Two Common Forms of Mullite in Mullite Materials

Home » Two Common Forms of Mullite in Mullite Materials

When producing mullite materials, they can generally be synthesized directly using kaolin, silimanite minerals, alumina hydrate or alumina oxide, and silicon dioxide. The reaction between clay substances and alumina oxide or silimanite minerals and industrial alumina under heating conditions results in the formation of primary and secondary mullite. Primary mullite forms within the temperature range of 1000 to 1200°C, and further increasing the temperature only enlarges the crystals. The formation of secondary mullite typically completes at 1650°C. The two-step sintering method is commonly used to produce dense mullite products.

Mullite exists in two crystalline forms: acicular (needle-like) and prismatic (columnar). Acicular mullite reinforces the glass phase, and materials with acicular mullite have higher refractoriness compared to those with prismatic mullite when the chemical composition is the same. Heating kaolin rapidly above 1400°C results in the formation of acicular mullite. Otherwise, slow heating to lower temperatures leads to the formation of prismatic mullite. There are also reports of tubular and spherical mullite. The former is speculated to be caused by tension resulting from the size mismatch between silicon-oxygen and aluminum-oxygen tetrahedra, while the latter is known as nitrogen-containing mullite. The anisotropic thermal expansion of mullite contributes to its excellent thermal stability. When used as components in advanced mullite materials for feeding machines, they can be directly replaced on running machines without preheating.

Mullite

What Roles and Effects do Mullites Have?

Regarding the aluminum-silicon ratio and impurity composition in the production of fused mullite, what roles and effects do they have?

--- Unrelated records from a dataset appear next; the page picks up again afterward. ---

-- pv_equiv track=rewrite | github.com/sbegin0/SlackFormat | slackformat/utils.py | split_text_by_delimiter
-- ===== SOURCE A (Python) =====
-- from typing import Dict, List, Any, Union, Optional
--
-- def split_text_by_delimiter(text: str, delimiter: str) -> List[str]:
--     """Split text by delimiter, handling escaped delimiters."""
--     parts = []
--     current = ""
--     i = 0
--
--     while i < len(text):
--         if text[i:i+len(delimiter)] == delimiter:
--             # Check if it's escaped
--             if i > 0 and text[i-1] == '\\':
--                 # Escaped delimiter, add to current
--                 current = current[:-1] + delimiter  # Remove backslash
--             else:
--                 # Real delimiter, split here
--                 parts.append(current)
--                 current = ""
--             i += len(delimiter)
--         else:
--             current += text[i]
--             i += 1
--
--     # Add remaining text
--     if current:
--         parts.append(current)
--
--     return parts
-- ===== SOURCE B (Python) =====
-- def split_text_by_delimiter(text, delimiter):
--     """Split text by delimiter, handling escaped delimiters."""
--     L = len(delimiter)
--     # Phase 1: index all greedy non-overlapping delimiter occurrences up front.
--     cuts = []
--     i = 0
--     while i < len(text):
--         j = text.find(delimiter, i)
--         if j == -1:
--             break
--         cuts.append((j, j > 0 and text[j - 1] == '\\'))
--         i = j + L
--     # Phase 2: fold over the occurrence index, slicing whole segments.
--     parts = []
--     current = ""
--     prev = 0
--     for j, esc in cuts:
--         chunk = text[prev:j]
--         if esc:
--             current = (current + chunk)[:-1] + delimiter
--         else:
--             parts.append(current + chunk)
--             current = ""
--         prev = j + L
--     current += text[prev:]
--     if current:
--         parts.append(current)
--     return parts
-- ===== Notes on version B (the rewrite author's own statement) =====
-- stated objective: faster
-- what changed: B is a staged two-pass algorithm: phase 1 builds an index of all greedy delimiter occurrences (position + escaped flag) with C-level str.find, phase 2 folds over that index slicing whole segments; A interleaves everything in one per-character scan that compares a fresh len(delimiter)-slice at every position.
import Mathlib
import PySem

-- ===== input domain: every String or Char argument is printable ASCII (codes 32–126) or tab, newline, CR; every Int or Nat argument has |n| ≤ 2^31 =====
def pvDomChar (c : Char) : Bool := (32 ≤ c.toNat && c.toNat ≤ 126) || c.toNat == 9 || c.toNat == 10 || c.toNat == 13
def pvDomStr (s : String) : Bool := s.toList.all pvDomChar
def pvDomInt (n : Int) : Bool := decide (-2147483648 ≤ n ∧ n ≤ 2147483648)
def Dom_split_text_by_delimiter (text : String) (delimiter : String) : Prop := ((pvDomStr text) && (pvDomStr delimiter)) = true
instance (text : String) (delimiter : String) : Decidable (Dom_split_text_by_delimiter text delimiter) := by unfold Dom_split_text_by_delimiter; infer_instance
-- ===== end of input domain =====

-- A scans char by char comparing a delimiter-length slice at every position; B is a staged
-- two-pass algorithm (build an occurrence index with str.find, then fold over it slicing whole
-- segments), faster by whole-segment work instead of per-character work.


-- ===== PORT A =====
-- Literal port of A's while loop over character index i.
-- The 'd = []' branch is ONLY a totality guard: with delimiter '' and nonempty text the Python
-- loop never advances i and never returns; Pre_ excludes those inputs.
def loopA_split (t d : List Char) (i : Nat) (parts : List (List Char)) (cur : List Char) :
    List (List Char) × List Char :=
  if hd : d = [] then (parts, cur)
  else if hi : i < t.length then
    -- text[i:i+len(delimiter)] == delimiter
    if PySem.List.slice t (some (i : Int)) (some ((i : Int) + (d.length : Int))) = d then
      -- i > 0 and text[i-1] == '\\'
      if 0 < i ∧ PySem.List.pyGet? t ((i : Int) - 1) = some '\\' then
        -- current = current[:-1] + delimiter
        loopA_split t d (i + d.length) parts (PySem.List.slice cur none (some (-1)) ++ d)
      else
        loopA_split t d (i + d.length) (parts ++ [cur]) []
    else
      -- current += text[i]  (index i is in range by the loop guard)
      loopA_split t d (i + 1) parts (cur ++ [t[i]])
  else (parts, cur)
termination_by t.length - i
decreasing_by
  · have : 0 < d.length := List.length_pos_iff.mpr hd
    omega
  · have : 0 < d.length := List.length_pos_iff.mpr hd
    omega
  · omega

def split_text_by_delimiter (text : String) (delimiter : String) : List String :=
  let r := loopA_split text.toList delimiter.toList 0 [] []
  -- if current: parts.append(current)
  (if r.2 ≠ [] then r.1 ++ [r.2] else r.1).map fun l => String.ofList l

-- ===== PORT B =====
-- Phase 1 of B: the occurrence index — (position, escaped?) of each greedy delimiter
-- occurrence, located with text.find (PySem.Chars.findFrom).
-- The 'd = []' branch is ONLY a totality guard (same non-returning Python inputs, excluded by Pre_).
def occsB_split (t d : List Char) (i : Nat) : List (Nat × Bool) :=
  if hd : d = [] then []
  else if hi : i < t.length then
    -- j = text.find(delimiter, i)
    let j := PySem.Chars.findFrom t d ((i : Int)) none
    if hj : j = -1 then []
    else (j.toNat, decide (0 < j ∧ PySem.List.pyGet? t (j - 1) = some '\\')) ::
         occsB_split t d (j.toNat + d.length)
  else []
termination_by t.length - i
decreasing_by
  have h1 := (PySem.Chars.findFrom_natCast_spec t d i (Nat.le_of_lt hi) hj).1
  have h2 : 0 < d.length := List.length_pos_iff.mpr hd
  omega

-- Phase 2 of B: one fold step over the index; state = (parts, current, prev).
def stepB_split (t d : List Char) (st : List (List Char) × List Char × Nat) (c : Nat × Bool) :
    List (List Char) × List Char × Nat :=
  -- chunk = text[prev:j]
  let chunk := PySem.List.slice t (some (st.2.2 : Int)) (some (c.1 : Int))
  if c.2 then
    -- current = (current + chunk)[:-1] + delimiter
    (st.1, PySem.List.slice (st.2.1 ++ chunk) none (some (-1)) ++ d, c.1 + d.length)
  else
    (st.1 ++ [st.2.1 ++ chunk], [], c.1 + d.length)

def split_text_by_delimiter_alt (text : String) (delimiter : String) : List String :=
  let t := text.toList
  let d := delimiter.toList
  let st := (occsB_split t d 0).foldl (stepB_split t d) ([], [], 0)
  -- current += text[prev:]
  let cur := st.2.1 ++ PySem.List.slice t (some (st.2.2 : Int)) none
  (if cur ≠ [] then st.1 ++ [cur] else st.1).map fun l => String.ofList l

-- ===== PRECONDITION & SPEC =====
-- Pre_ excludes the empty delimiter together with nonempty text: there the Python A never
-- advances i and loops forever (it never returns a value).
def Pre_split_text_by_delimiter (text : String) (delimiter : String) : Prop :=
  delimiter ≠ "" ∨ text = ""
instance (text : String) (delimiter : String) : Decidable (Pre_split_text_by_delimiter text delimiter) := by
  unfold Pre_split_text_by_delimiter; infer_instance

def pvWitness_split_text_by_delimiter : String × String := ("a,b\\,c", ",")

def Spec_split_text_by_delimiter (text : String) (delimiter : String) (out : List String) : Prop := out = split_text_by_delimiter_alt text delimiter
instance (text : String) (delimiter : String) (out : List String) : Decidable (Spec_split_text_by_delimiter text delimiter out) := by unfold Spec_split_text_by_delimiter; infer_instance

-- ===== CLAIM (what is proved, stated in full; the proofs are below) =====
def Claim_equal_split_text_by_delimiter : Prop := ∀ (text : String) (delimiter : String), Dom_split_text_by_delimiter text delimiter → Pre_split_text_by_delimiter text delimiter → Spec_split_text_by_delimiter text delimiter (split_text_by_delimiter text delimiter)

-- ===== LEMMAS AND PROOFS =====

-- A's per-position match test is the prefix test at that position.
lemma sliceA_eq_iff (t d : List Char) (i : Nat) :
    (PySem.List.slice t (some (i : Int)) (some ((i : Int) + (d.length : Int))) = d) ↔ d <+: t.drop i := by
  rw [PySem.List.slice_natCast_add, List.prefix_iff_eq_take]
  exact ⟨fun h => h.symm, fun h => h.symm⟩

-- Running A across a match-free region appends that region to `current` wholesale.
lemma loopA_skip (t d : List Char) (hd : d ≠ []) :
    ∀ m i parts cur, i + m ≤ t.length →
      (∀ p, i ≤ p → p < i + m → ¬ d <+: t.drop p) →
      loopA_split t d i parts cur = loopA_split t d (i + m) parts (cur ++ (t.drop i).take m) := by
  intro m
  induction m with
  | zero => intro i parts cur _ _; simp
  | succ m ih =>
    intro i parts cur hle hfree
    have hi : i < t.length := by omega
    have hnp : ¬ d <+: t.drop i := hfree i (le_refl _) (by omega)
    rw [loopA_split]
    rw [dif_neg hd, dif_pos hi, if_neg (by rw [sliceA_eq_iff]; exact hnp)]
    have hdropi : t.drop i = t[i] :: t.drop (i + 1) := (List.getElem_cons_drop hi).symm
    rw [ih (i+1) parts (cur ++ [t[i]]) (by omega)
        (fun p hp1 hp2 => hfree p (by omega) (by omega))]
    have harr : i + 1 + m = i + (m + 1) := by omega
    rw [harr]
    rw [hdropi, List.take_succ_cons, List.append_assoc]
    rfl

-- After the last occurrence A just copies the rest of the text.
lemma loopA_tail (t d : List Char) (hd : d ≠ []) :
    ∀ i parts cur, (∀ p, i ≤ p → ¬ d <+: t.drop p) →
      loopA_split t d i parts cur = (parts, cur ++ t.drop i) := by
  intro i parts cur hfree
  by_cases hi : i < t.length
  · rw [loopA_skip t d hd (t.length - i) i parts cur (by omega)
        (fun p hp1 _ => hfree p hp1)]
    rw [loopA_split]
    rw [dif_neg hd, dif_neg (by omega)]
    rw [List.take_of_length_le (le_of_eq (List.length_drop ..))]
  · rw [loopA_split, dif_neg hd, dif_neg hi]
    rw [List.drop_of_length_le (by omega), List.append_nil]

-- Main invariant: the A loop started at i equals B's fold over the occurrence index from i,
-- finished by appending the tail slice from the final prev.
lemma loop_main (t d : List Char) (hd : d ≠ []) :
    ∀ n i parts cur, t.length - i ≤ n →
      loopA_split t d i parts cur =
        (let st := (occsB_split t d i).foldl (stepB_split t d) (parts, cur, i)
         (st.1, st.2.1 ++ PySem.List.slice t (some (st.2.2 : Int)) none)) := by
  intro n
  induction n with
  | zero =>
    intro i parts cur hn
    have hi : ¬ i < t.length := by omega
    rw [loopA_split, occsB_split, dif_neg hd, dif_neg hi, dif_neg hd, dif_neg hi]
    simp [PySem.List.slice_from_natCast, List.drop_of_length_le (by omega : t.length ≤ i)]
  | succ n ih =>
    intro i parts cur hn
    by_cases hi : i < t.length
    · have hdlen : 0 < d.length := List.length_pos_iff.mpr hd
      rw [occsB_split]
      simp only [dif_neg hd, dif_pos hi]
      by_cases hj : PySem.Chars.findFrom t d ((i : Int)) none = -1
      · rw [dif_pos hj]
        simp only [List.foldl_nil, PySem.List.slice_from_natCast]
        apply loopA_tail t d hd
        intro p hp hpre
        have hdp : t.drop p = (t.drop i).drop (p - i) := by
          rw [List.drop_drop]; congr 1; omega
        have hinf : d <:+: t.drop i := by
          rw [hdp] at hpre
          exact hpre.isInfix.trans (List.drop_suffix _ _).isInfix
        exact ((PySem.Chars.findFrom_natCast_eq_neg_one_iff t d i (Nat.le_of_lt hi)).mp hj) hinf
      · rw [dif_neg hj]
        obtain ⟨hij, hpre, hmin⟩ :=
          PySem.Chars.findFrom_natCast_spec t d i (Nat.le_of_lt hi) hj
        have h0 : (0 : Int) ≤ PySem.Chars.findFrom t d ((i : Int)) none :=
          le_trans (by positivity) hij
        set J := (PySem.Chars.findFrom t d ((i : Int)) none).toNat with hJ
        have hjJ : PySem.Chars.findFrom t d ((i : Int)) none = (J : Int) :=
          (Int.toNat_of_nonneg h0).symm
        have hiJ : i ≤ J := by omega
        have hJlen : J + d.length ≤ t.length := by
          have := hpre.length_le
          rw [List.length_drop] at this
          omega
        rw [loopA_skip t d hd (J - i) i parts cur (by omega)
            (fun p hp1 hp2 => hmin p hp1 (by omega))]
        have hId : i + (J - i) = J := by omega
        rw [hId]
        rw [loopA_split, dif_neg hd, dif_pos (show J < t.length by omega)]
        rw [if_pos ((sliceA_eq_iff t d J).mpr hpre)]
        rw [List.foldl_cons]
        have hchunk : PySem.List.slice t (some (i : Int)) (some (J : Int)) = (t.drop i).take (J - i) := by
          rw [PySem.List.slice_natCast]
        by_cases hesc : 0 < PySem.Chars.findFrom t d ((i : Int)) none ∧
            PySem.List.pyGet? t (PySem.Chars.findFrom t d ((i : Int)) none - 1) = some '\\'
        · have hescN : 0 < J ∧ PySem.List.pyGet? t ((J : Int) - 1) = some '\\' := by
            rw [hjJ] at hesc; exact_mod_cast hesc
          rw [if_pos hescN]
          rw [ih (J + d.length) parts (PySem.List.slice (cur ++ (t.drop i).take (J - i)) none (some (-1)) ++ d) (by omega)]
          have hstep : stepB_split t d (parts, cur, i) (J, decide (0 < PySem.Chars.findFrom t d ((i : Int)) none ∧ PySem.List.pyGet? t (PySem.Chars.findFrom t d ((i : Int)) none - 1) = some '\\')) =
              (parts, PySem.List.slice (cur ++ (t.drop i).take (J - i)) none (some (-1)) ++ d, J + d.length) := by
            simp only [stepB_split, decide_eq_true_eq, if_pos hesc, hchunk]
          rw [hstep]
        · have hescN : ¬ (0 < J ∧ PySem.List.pyGet? t ((J : Int) - 1) = some '\\') := by
            rw [hjJ] at hesc; exact_mod_cast hesc
          rw [if_neg hescN]
          rw [ih (J + d.length) (parts ++ [cur ++ (t.drop i).take (J - i)]) [] (by omega)]
          have hstep : stepB_split t d (parts, cur, i) (J, decide (0 < PySem.Chars.findFrom t d ((i : Int)) none ∧ PySem.List.pyGet? t (PySem.Chars.findFrom t d ((i : Int)) none - 1) = some '\\')) =
              (parts ++ [cur ++ (t.drop i).take (J - i)], [], J + d.length) := by
            simp only [stepB_split, decide_eq_true_eq, if_neg hesc, hchunk]
          rw [hstep]
    · rw [loopA_split, occsB_split, dif_neg hd, dif_neg hi, dif_neg hd, dif_neg hi]
      simp [PySem.List.slice_from_natCast, List.drop_of_length_le (by omega : t.length ≤ i)]

lemma loopA_nil_d (t : List Char) (i : Nat) (parts : List (List Char)) (cur : List Char) :
    loopA_split t [] i parts cur = (parts, cur) := by
  rw [loopA_split]; simp

lemma occsB_nil_d (t : List Char) (i : Nat) : occsB_split t [] i = [] := by
  rw [occsB_split]; simp

-- ===== VERDICT (by name: the statement is the Claim_ definition above) =====
theorem split_text_by_delimiter_spec : Claim_equal_split_text_by_delimiter := by
  intro text delimiter _hdom hpre
  unfold Spec_split_text_by_delimiter split_text_by_delimiter split_text_by_delimiter_alt
  rcases hpre with h | h
  · have hd : delimiter.toList ≠ [] := by
      intro hc
      exact h (by simpa using congrArg String.ofList hc)
    simp only []
    rw [loop_main text.toList delimiter.toList hd text.toList.length 0 [] [] (by omega)]
  · subst h
    by_cases hdl : delimiter.toList = []
    · rw [hdl]
      simp [loopA_nil_d, occsB_nil_d]
    · rw [loop_main "".toList delimiter.toList hdl 0 0 [] [] (by simp)]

According to the Al₂O₃-SiO₂ binary phase diagram, the composition of mullite is favorable at approximately 79% Al₂O₃ and 21% SiO₂. However, considering the presence of certain impurity components in the raw materials, they react with Al₂O₃ and SiO₂ at high temperatures, altering the Al₂O₃/SiO₂ ratio. Therefore, during actual batching, the Al₂O₃/SiO₂ ratio is slightly lower.

As for impurities like TiO₂, CaO, MgO, and R₂O, except for a small amount of titanium that can enter the mullite solid solution and exist in the glass phase, the rest cannot be reduced or removed. Thus, an increase in impurity content leads to an increase in the glassy and corundum content, resulting in coarse crystalline mullite structure, higher porosity, and reduced thermal shock stability and erosion resistance, making it prone to cracking.

Zirconia Mullite

To further improve the chemical erosion resistance and thermal shock resistance while reducing the expansion coefficient of mullite, zirconium dioxide (ZrO₂) can be introduced into the Al₂O₃-SiO₂ system to improve the mullite structure. Mullite containing zirconia is called zirconia mullite. Zirconia mullite is typically produced by the electric melting method. The introduction of ZrO₂ into mullite has two effects: 1. It forms a solid solution, activates the lattice, and creates vacancies, promoting sintering. By utilizing the toughening mechanism of ZrO₂ phase transformation, it enhances high-temperature mechanical properties. When the mass fraction of ZrO₂ is between 15% and 30%, stress-induced phase transformation toughening is the primary mechanism. When ZrO₂ exceeds 30%, microcracking toughening becomes dominant.

Zirconia mullite is mainly used in key areas of new steel casting ladle slide gates, continuous casting nozzles, tundish dams, and glass furnace linings.